## Activity
Lines from the entries below that hold "decide" form the answer; copy all of them.
===== Record excerpts
-- pv_equiv track=rewrite | github.com/numerologia-graziella/numerologia-web | pages/4_compatibilita_coppia.py | analizza_nome_base
-- ===== SOURCE A (Python) =====
-- def valore_lettera(c):
--     """Restituisce il valore numerico di una lettera secondo la tabella Pitagorica."""
--     tabella = {
--         "A": 1, "J": 1, "S": 1,
--         "B": 2, "K": 2, "T": 2,
--         "C": 3, "L": 3, "U": 3,
--         "D": 4, "M": 4, "V": 4,
--         "E": 5, "N": 5, "W": 5,
--         "F": 6, "O": 6, "X": 6,
--         "G": 7, "P": 7, "Y": 7,
--         "H": 8, "Q": 8, "Z": 8,
--         "I": 9, "R": 9
--     }
--     return tabella.get(c.upper(), 0)
--
-- def analizza_nome_base(nome_input):
--     """Analizza il nome per ottenere somma vocali, consonanti e totale."""
--     vocali = "AEIOU"
--     nome_input = nome_input.upper().replace(" ", "") # Rimuovi spazi per il calcolo
--
--     total_val = 0
--     vowels_sum = 0
--     consonants_sum = 0
--
--     for char in nome_input:
--         val = valore_lettera(char)
--         if val != 0: # Solo se la lettera ha un valore numerico
--             total_val += val
--             if char in vocali:
--                 vowels_sum += val
--             else:
--                 consonants_sum += val
--
--     return {
--         "total": total_val,
--         "vowels_sum": vowels_sum,
--         "consonants_sum": consonants_sum
--     }
-- ===== SOURCE B (Python) =====
-- def valore_lettera(c):
--     """Restituisce il valore numerico di una lettera secondo la tabella Pitagorica."""
--     tabella = {
--         "A": 1, "J": 1, "S": 1,
--         "B": 2, "K": 2, "T": 2,
--         "C": 3, "L": 3, "U": 3,
--         "D": 4, "M": 4, "V": 4,
--         "E": 5, "N": 5, "W": 5,
--         "F": 6, "O": 6, "X": 6,
--         "G": 7, "P": 7, "Y": 7,
--         "H": 8, "Q": 8, "Z": 8,
--         "I": 9, "R": 9
--     }
--     return tabella.get(c.upper(), 0)
--
-- def analizza_nome_base(nome_input):
--     """Analizza il nome per ottenere somma vocali, consonanti e totale."""
--     s = nome_input.upper().replace(" ", "")
--     total_val = sum(valore_lettera(c) for c in s)
--     vowels_sum = sum(valore_lettera(c) for c in s if c in "AEIOU")
--     return {
--         "total": total_val,
--         "vowels_sum": vowels_sum,
--         "consonants_sum": total_val - vowels_sum
--     }
-- ===== Notes on version B (the rewrite author's own statement) =====
-- stated objective: simpler
-- what changed: Replaces the per-character if/else accumulator loop by two comprehension sums (total and vowels) and derives the consonant sum algebraically as total - vowels.
import Mathlib
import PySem

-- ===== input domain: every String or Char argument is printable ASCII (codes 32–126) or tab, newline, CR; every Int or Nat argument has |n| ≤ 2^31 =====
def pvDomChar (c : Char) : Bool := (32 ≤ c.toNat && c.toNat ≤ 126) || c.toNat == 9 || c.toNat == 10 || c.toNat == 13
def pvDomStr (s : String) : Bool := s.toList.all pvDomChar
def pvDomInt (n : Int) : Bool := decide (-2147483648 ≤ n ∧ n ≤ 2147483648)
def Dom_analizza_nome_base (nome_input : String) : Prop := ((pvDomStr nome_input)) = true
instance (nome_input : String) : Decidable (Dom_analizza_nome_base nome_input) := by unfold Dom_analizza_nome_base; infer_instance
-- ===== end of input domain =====

-- B computes the vowel sum and the grand total with two comprehension-style sums and derives
-- the consonant sum as total - vowels, replacing A's per-character if/else accumulator loop (simpler).

-- ===== PORT A =====
-- the Pythagorean letter table of valore_lettera (dict literal, insertion order)
def pv_tabella : PySem.Dict Char Int :=
  PySem.Dict.ofList [('A',1),('J',1),('S',1),('B',2),('K',2),('T',2),('C',3),('L',3),('U',3),
   ('D',4),('M',4),('V',4),('E',5),('N',5),('W',5),('F',6),('O',6),('X',6),
   ('G',7),('P',7),('Y',7),('H',8),('Q',8),('Z',8),('I',9),('R',9)]

-- valore_lettera: tabella.get(c.upper(), 0) (c is always a single character here)
def valore_lettera (c : Char) : Int :=
  PySem.Dict.getD pv_tabella (PySem.Chars.upperChar c) 0

def analizza_nome_base (nome_input : String) : List (String × Int) :=
  let vocali : List Char := ['A','E','I','O','U']
  let s := PySem.Chars.replace (PySem.Chars.upper nome_input.toList) [' '] []
  let st := s.foldl (fun (acc : Int × Int × Int) char =>
      let val := valore_lettera char
      if val ≠ 0 then
        if vocali.contains char then (acc.1 + val, acc.2.1 + val, acc.2.2)
        else (acc.1 + val, acc.2.1, acc.2.2 + val)
      else acc) (0, 0, 0)
  [("total", st.1), ("vowels_sum", st.2.1), ("consonants_sum", st.2.2)]

-- ===== PORT B =====
def analizza_nome_base_alt (nome_input : String) : List (String × Int) :=
  let s := PySem.Chars.replace (PySem.Chars.upper nome_input.toList) [' '] []
  let total_val := (s.map valore_lettera).sum
  let vowels_sum := ((s.filter (fun c => (['A','E','I','O','U'] : List Char).contains c)).map valore_lettera).sum
  [("total", total_val), ("vowels_sum", vowels_sum), ("consonants_sum", total_val - vowels_sum)]

-- ===== PRECONDITION & SPEC =====
def Spec_analizza_nome_base (nome_input : String) (out : List (String × Int)) : Prop := out = analizza_nome_base_alt nome_input
instance (nome_input : String) (out : List (String × Int)) : Decidable (Spec_analizza_nome_base nome_input out) := by unfold Spec_analizza_nome_base; infer_instance

-- ===== CLAIM (what is proved, stated in full; the proofs are below) =====
def Claim_equal_analizza_nome_base : Prop := ∀ (nome_input : String), Dom_analizza_nome_base nome_input → Spec_analizza_nome_base nome_input (analizza_nome_base nome_input)

-- ===== LEMMAS AND PROOFS =====

-- a character that passes the vowel test has a nonzero letter value
theorem valore_vocale_ne_zero (c : Char)
    (h : (['A','E','I','O','U'] : List Char).contains c = true) : valore_lettera c ≠ 0 := by
  simp [List.contains_eq_mem] at h
  rcases h with h | h | h | h | h <;> subst h <;> simp [valore_lettera, pv_tabella, PySem.Chars.upperChar] <;> decide

-- loop invariant: A's fold from any accumulator adds B's three sums componentwise
theorem loop_eq (l : List Char) : ∀ (a : Int × Int × Int),
    l.foldl (fun (acc : Int × Int × Int) char =>
      let val := valore_lettera char
      if val ≠ 0 then
        if (['A','E','I','O','U'] : List Char).contains char then (acc.1 + val, acc.2.1 + val, acc.2.2)
        else (acc.1 + val, acc.2.1, acc.2.2 + val)
      else acc) a
    = (a.1 + (l.map valore_lettera).sum,
       a.2.1 + ((l.filter (fun c => (['A','E','I','O','U'] : List Char).contains c)).map valore_lettera).sum,
       a.2.2 + ((l.map valore_lettera).sum
                 - ((l.filter (fun c => (['A','E','I','O','U'] : List Char).contains c)).map valore_lettera).sum)) := by
  induction l with
  | nil => intro a; simp
  | cons c l ih =>
    intro a
    by_cases hv : (['A','E','I','O','U'] : List Char).contains c = true
    · have hnz := valore_vocale_ne_zero c hv
      simp only [List.foldl_cons, List.filter_cons, hv, List.map_cons, List.sum_cons, ih]
      simp only [hnz, ne_eq, not_false_eq_true, if_pos, List.map_cons, List.sum_cons]
      refine Prod.ext (by dsimp; ring) (Prod.ext (by dsimp; ring) (by dsimp; ring))
    · have hv' : (['A','E','I','O','U'] : List Char).contains c = false := by
        simpa using hv
      by_cases hz : valore_lettera c = 0
      · simp only [List.foldl_cons, List.filter_cons, hv', List.map_cons, List.sum_cons, ih, hz]
        simp
      · simp only [List.foldl_cons, List.filter_cons, hv', List.map_cons, List.sum_cons, ih]
        simp only [hz, ne_eq, not_false_eq_true, if_true, Bool.false_eq_true, if_false]
        refine Prod.ext (by ring) (Prod.ext (by ring) (by dsimp; ring))

-- ===== VERDICT (by name: the statement is the Claim_ definition above) =====
theorem analizza_nome_base_spec : Claim_equal_analizza_nome_base := by
  intro nome_input _
  unfold Spec_analizza_nome_base analizza_nome_base analizza_nome_base_alt
  simp only [loop_eq]
  simp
==========
## Result for this task
def pvDomInt (n : Int) : Bool := decide (-2147483648 ≤ n ∧ n ≤ 2147483648)
  rcases h with h | h | h | h | h <;> subst h <;> simp [valore_lettera, pv_tabella, PySem.Chars.upperChar] <;> decide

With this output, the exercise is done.